> [Exercise brief]:
From the listing below, extract each line containing the string "Decidable".

> [Data records]:
-- pv_equiv track=rewrite | github.com/globalize9/mfe2020 | tempTestScript.py | greatereq
-- ===== SOURCE A (Python) =====
-- def greatereq (arr, x):
--     counter = 0
--     for i in arr:
--         if i >= x:
--             counter += 1
--
--     if (counter == len(arr)):
--         return (1)
--     else:
--         return (0)
-- ===== SOURCE B (Python) =====
-- def greatereq(arr, x):
--     return 1 if not arr or min(arr) >= x else 0
-- ===== Notes on version B (the rewrite author's own statement) =====
-- stated objective: idiomatic
-- what changed: B replaces A's count-satisfying-elements-then-compare-to-length loop with a single min aggregate: empty list or min(arr) >= x yields 1, else 0.
import Mathlib
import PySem

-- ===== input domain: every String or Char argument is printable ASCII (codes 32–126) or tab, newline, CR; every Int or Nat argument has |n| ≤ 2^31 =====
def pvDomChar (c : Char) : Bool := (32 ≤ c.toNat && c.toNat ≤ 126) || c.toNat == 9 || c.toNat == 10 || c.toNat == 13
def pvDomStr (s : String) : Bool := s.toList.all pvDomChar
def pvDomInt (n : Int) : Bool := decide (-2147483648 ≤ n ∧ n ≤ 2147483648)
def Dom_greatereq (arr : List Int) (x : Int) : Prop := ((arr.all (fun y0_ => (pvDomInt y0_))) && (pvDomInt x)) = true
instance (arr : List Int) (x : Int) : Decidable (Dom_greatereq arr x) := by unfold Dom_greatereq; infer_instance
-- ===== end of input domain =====

-- B computes the same 1/0 answer via a min aggregate instead of A's match-count loop (idiomatic; same O(n) cost).

-- ===== PORT A =====
def greatereq (arr : List Int) (x : Int) : Int :=
  let counter := arr.foldl (fun c i => if i ≥ x then c + 1 else c) 0
  if counter = (arr.length : Int) then 1 else 0

-- ===== PORT B =====
def greatereq_alt (arr : List Int) (x : Int) : Int :=
  if arr = [] then 1
  else match PySem.List.min? arr (fun y => y) with
    | some m => if m ≥ x then 1 else 0
    | none => 1  -- unreachable: arr ≠ []

-- ===== PRECONDITION & SPEC =====
def Spec_greatereq (arr : List Int) (x : Int) (out : Int) : Prop := out = greatereq_alt arr x
instance (arr : List Int) (x : Int) (out : Int) : Decidable (Spec_greatereq arr x out) := by unfold Spec_greatereq; infer_instance

-- ===== CLAIM (what is proved, stated in full; the proofs are below) =====
def Claim_equal_greatereq : Prop := ∀ (arr : List Int) (x : Int), Dom_greatereq arr x → Spec_greatereq arr x (greatereq arr x)

-- ===== LEMMAS AND PROOFS =====

-- A's counter, started at c, equals c + (number of elements ≥ x).
theorem pv_counter_eq (arr : List Int) (x : Int) (c : Int) :
    arr.foldl (fun c i => if i ≥ x then c + 1 else c) c
      = c + ((arr.filter (fun i => decide (i ≥ x))).length : Int) := by
  induction arr generalizing c with
  | nil => simp
  | cons h t ih =>
    simp only [List.foldl_cons, List.filter_cons]
    by_cases hx : h ≥ x <;> simp [hx, ih] <;> push_cast <;> ring

-- counter = length ↔ every element satisfies the predicate.
theorem pv_count_all (arr : List Int) (x : Int) :
    ((arr.filter (fun i => decide (i ≥ x))).length = arr.length) ↔ (∀ i ∈ arr, i ≥ x) := by
  rw [List.length_filter_eq_length_iff]
  simp

theorem pv_min_isMin (arr : List Int) (m : Int)
    (hm : PySem.List.min? arr (fun y => y) = some m) : ∀ y ∈ arr, m ≤ y :=
  fun y hy => PySem.List.min?_isMin hm y hy

-- ===== VERDICT (by name: the statement is the Claim_ definition above) =====
theorem greatereq_spec : Claim_equal_greatereq := by
  intro arr x _
  unfold Spec_greatereq greatereq greatereq_alt
  cases harr : arr with
  | nil => simp
  | cons h t =>
    simp only [reduceCtorEq, if_false]
    have hmin : PySem.List.min? (h :: t) (fun y => y) = some (t.foldl min h) :=
      PySem.List.min?_id_cons h t
    rw [hmin]
    rw [pv_counter_eq]
    have hcount := pv_count_all (h :: t) x
    by_cases hall : ∀ i ∈ (h :: t), i ≥ x
    · have hlen : ((h :: t).filter (fun i => decide (i ≥ x))).length = (h :: t).length :=
        hcount.mpr hall
      have hm : t.foldl min h ≥ x := by
        have hmem := PySem.List.min?_mem hmin
        exact hall _ (by simpa using hmem)
      simp [hlen, hm]
    · have hlen : ((h :: t).filter (fun i => decide (i ≥ x))).length ≠ (h :: t).length := by
        intro he; exact hall (hcount.mp he)
      have hm : ¬ (t.foldl min h ≥ x) := by
        intro hge
        exact hall (fun i hi => le_trans hge (pv_min_isMin _ _ hmin i hi))
      have hlen' : ¬ (((h :: t).filter (fun i => decide (x ≤ i))).length : Int) = ((t.length : Int) + 1) := by
        intro he
        apply hlen
        have : ((h :: t).filter (fun i => decide (i ≥ x))).length = t.length + 1 := by
          simpa [ge_iff_le] using (by exact_mod_cast he : ((h :: t).filter (fun i => decide (x ≤ i))).length = t.length + 1)
        simpa using this
      simp [ge_iff_le, hlen', hm]
-- pv_equiv track=rewrite | github.com/craigontour/AdventOfCode | 2019/day4.py | check_facts1
-- ===== SOURCE A (Python) =====
-- def check_facts1(n):
--   s = str(n)
--
--   asc = True
--   neigh = False
--
--   for i in range(len(s)-1):
--     if s[i] > s[i+1]:
--       asc = False
--       break
--     if s[i] == s[i+1]:
--       neigh = True
--
--   return asc and neigh
-- ===== SOURCE B (Python) =====
-- def check_facts1(n):
--   s = str(n)
--   return s == ''.join(sorted(s)) and len(set(s)) < len(s)
-- ===== Notes on version B (the rewrite author's own statement) =====
-- stated objective: simpler
-- what changed: Replaced the manual index loop with two whole-string tests: s equals its sorted form (non-decreasing) and len(set(s)) < len(s) (some repeated digit, which in a sorted string is necessarily adjacent).
import Mathlib
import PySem

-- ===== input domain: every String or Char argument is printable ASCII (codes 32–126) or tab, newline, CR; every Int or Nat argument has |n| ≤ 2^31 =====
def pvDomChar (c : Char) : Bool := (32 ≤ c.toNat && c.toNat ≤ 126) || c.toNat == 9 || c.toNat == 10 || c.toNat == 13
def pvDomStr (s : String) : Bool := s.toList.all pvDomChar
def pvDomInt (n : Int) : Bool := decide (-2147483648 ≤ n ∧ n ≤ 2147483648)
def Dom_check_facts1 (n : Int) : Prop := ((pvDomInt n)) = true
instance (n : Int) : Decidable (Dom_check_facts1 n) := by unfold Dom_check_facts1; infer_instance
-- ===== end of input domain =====

-- B replaces A's manual index loop by two whole-string tests (s == sorted(s), and a repeated
-- character via set size); objective: simpler.

-- ===== PORT A =====
-- A's for-loop over i in range(len(s)-1) with state (asc, neigh) and an early break when
-- s[i] > s[i+1]; the obvious structural recursion over the same adjacent pairs and the same
-- state (the break returns `asc and neigh` = false immediately; falling off the loop with
-- asc = True returns neigh).
def check_facts1_loop : List Char → Bool → Bool
  | a :: b :: rest, neigh =>
      if a > b then false
      else check_facts1_loop (b :: rest) (neigh || a == b)
  | _, neigh => neigh

def check_facts1 (n : Int) : Bool :=
  check_facts1_loop (PySem.Int.toStr n).toList false

-- ===== PORT B =====
def check_facts1_alt (n : Int) : Bool :=
  let s := PySem.Int.toStr n
  (s.toList == PySem.List.sorted s.toList (fun c => c) false)
    && decide ((PySem.Set.ofList s.toList).length < s.toList.length)

-- ===== PRECONDITION & SPEC =====
def Spec_check_facts1 (n : Int) (out : Bool) : Prop := out = check_facts1_alt n
instance (n : Int) (out : Bool) : Decidable (Spec_check_facts1 n out) := by unfold Spec_check_facts1; infer_instance

-- ===== CLAIM (what is proved, stated in full; the proofs are below) =====
def Claim_equal_check_facts1 : Prop := ∀ (n : Int), Dom_check_facts1 n → Spec_check_facts1 n (check_facts1 n)

-- ===== LEMMAS AND PROOFS =====

-- adjacent non-decreasing, and adjacent duplicate, as plain predicates
def pvChainLe : List Char → Bool
  | a :: b :: r => (decide (a ≤ b)) && pvChainLe (b :: r)
  | _ => true

def pvAdjEq : List Char → Bool
  | a :: b :: r => (a == b) || pvAdjEq (b :: r)
  | _ => false

theorem loop_eq (l : List Char) (neigh : Bool) :
    check_facts1_loop l neigh = (pvChainLe l && (neigh || pvAdjEq l)) := by
  induction l generalizing neigh with
  | nil => simp [check_facts1_loop, pvChainLe, pvAdjEq]
  | cons a t ih =>
    cases t with
    | nil => simp [check_facts1_loop, pvChainLe, pvAdjEq]
    | cons b r =>
      simp only [check_facts1_loop, pvChainLe, pvAdjEq]
      by_cases h : a > b
      · simp [h, not_le.mpr h]
      · have hle : a ≤ b := not_lt.mp h
        rw [if_neg h, ih]
        simp [hle]
        cases neigh <;> cases (a == b) <;> simp

theorem chainLe_iff_chain (l : List Char) :
    pvChainLe l = true ↔ List.IsChain (· ≤ ·) l := by
  induction l with
  | nil => simp [pvChainLe]
  | cons a t ih =>
    cases t with
    | nil => simp [pvChainLe]
    | cons b r =>
      simp only [pvChainLe, Bool.and_eq_true, decide_eq_true_eq, List.isChain_cons_cons]
      exact and_congr Iff.rfl ih

theorem chainLe_iff_pairwise (l : List Char) :
    pvChainLe l = true ↔ l.Pairwise (· ≤ ·) := by
  rw [chainLe_iff_chain, List.isChain_iff_pairwise]

theorem chainLe_iff_sorted (l : List Char) :
    pvChainLe l = true ↔ l = PySem.List.sorted l (fun c => c) false := by
  constructor
  · intro h
    exact (PySem.List.sorted_eq_self_of_pairwise l (fun c => c)
      ((chainLe_iff_pairwise l).mp h)).symm
  · intro h
    rw [chainLe_iff_pairwise, h]
    exact PySem.List.sorted_pairwise l (fun c => c)

theorem adjEq_iff_not_nodup (l : List Char) (hp : l.Pairwise (· ≤ ·)) :
    pvAdjEq l = true ↔ ¬ l.Nodup := by
  induction l with
  | nil => simp [pvAdjEq]
  | cons a t ih =>
    cases t with
    | nil => simp [pvAdjEq]
    | cons b r =>
      obtain ⟨hhead, hp'⟩ := List.pairwise_cons.mp hp
      have hab : a ≤ b := hhead b List.mem_cons_self
      simp only [pvAdjEq, Bool.or_eq_true, beq_iff_eq]
      by_cases hE : a = b
      · constructor
        · intro _ hnd
          exact (List.nodup_cons.mp hnd).1 (hE ▸ List.mem_cons_self)
        · intro _; exact Or.inl hE
      · have hnotmem : a ∉ b :: r := by
          intro hmem
          have hba : b ≤ a := by
            rcases List.mem_cons.mp hmem with h | h
            · exact le_of_eq h.symm
            · exact (List.pairwise_cons.mp hp').1 a h
          exact hE (le_antisymm hab hba)
        rw [List.nodup_cons]
        constructor
        · intro h
          rcases h with h | h
          · exact absurd h hE
          · intro hc; exact (ih hp').mp h hc.2
        · intro h
          have : ¬ (b :: r).Nodup := by
            by_contra hc
            exact h ⟨hnotmem, hc⟩
          exact Or.inr ((ih hp').mpr this)

theorem setlen_iff_not_nodup (l : List Char) :
    (PySem.Set.ofList l).length < l.length ↔ ¬ l.Nodup := by
  have hperm : (PySem.Set.ofList l).Perm l.dedup := by
    rw [List.perm_ext_iff_of_nodup (PySem.Set.nodup_ofList l) l.nodup_dedup]
    intro x
    simp [PySem.Set.mem_ofList, List.mem_dedup]
  rw [hperm.length_eq]
  constructor
  · intro h hnd
    rw [List.Nodup.dedup hnd] at h
    exact lt_irrefl _ h
  · intro hnd
    have hle : l.dedup.length ≤ l.length := l.dedup_sublist.length_le
    rcases lt_or_eq_of_le hle with h | h
    · exact h
    · exfalso
      have := l.dedup_sublist.eq_of_length h
      exact hnd (this ▸ l.nodup_dedup)

theorem main_eq (l : List Char) :
    check_facts1_loop l false =
      ((l == PySem.List.sorted l (fun c => c) false)
        && decide ((PySem.Set.ofList l).length < l.length)) := by
  rw [loop_eq]
  by_cases hc : pvChainLe l = true
  · have hs : l = PySem.List.sorted l (fun c => c) false := (chainLe_iff_sorted l).mp hc
    have hb : (l == PySem.List.sorted l (fun c => c) false) = true := by
      simpa using hs
    rw [hc, hb]
    simp only [Bool.true_and, Bool.false_or]
    have hp := (chainLe_iff_pairwise l).mp hc
    by_cases hn : l.Nodup
    · have h1 : pvAdjEq l = false := by
        cases h : pvAdjEq l
        · rfl
        · exact absurd hn ((adjEq_iff_not_nodup l hp).mp h)
      have h2 : ¬ (PySem.Set.ofList l).length < l.length := by
        rw [setlen_iff_not_nodup]; simpa using hn
      simp [h1, h2]
    · have h1 : pvAdjEq l = true := (adjEq_iff_not_nodup l hp).mpr hn
      have h2 : (PySem.Set.ofList l).length < l.length := (setlen_iff_not_nodup l).mpr hn
      simp [h1, h2]
  · have hcf : pvChainLe l = false := by
      cases h : pvChainLe l
      · rfl
      · exact absurd h hc
    have hs : l ≠ PySem.List.sorted l (fun c => c) false := by
      intro h
      exact hc ((chainLe_iff_sorted l).mpr h)
    have hb : (l == PySem.List.sorted l (fun c => c) false) = false := by
      simpa using hs
    simp [hcf, hb]

-- ===== VERDICT (by name: the statement is the Claim_ definition above) =====
theorem check_facts1_spec : Claim_equal_check_facts1 := by
  intro n _
  unfold Spec_check_facts1 check_facts1 check_facts1_alt
  exact main_eq _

> [Solution for this task]:
instance (arr : List Int) (x : Int) : Decidable (Dom_greatereq arr x) := by unfold Dom_greatereq; infer_instance
instance (arr : List Int) (x : Int) (out : Int) : Decidable (Spec_greatereq arr x out) := by unfold Spec_greatereq; infer_instance
instance (n : Int) : Decidable (Dom_check_facts1 n) := by unfold Dom_check_facts1; infer_instance
instance (n : Int) (out : Bool) : Decidable (Spec_check_facts1 n out) := by unfold Spec_check_facts1; infer_instance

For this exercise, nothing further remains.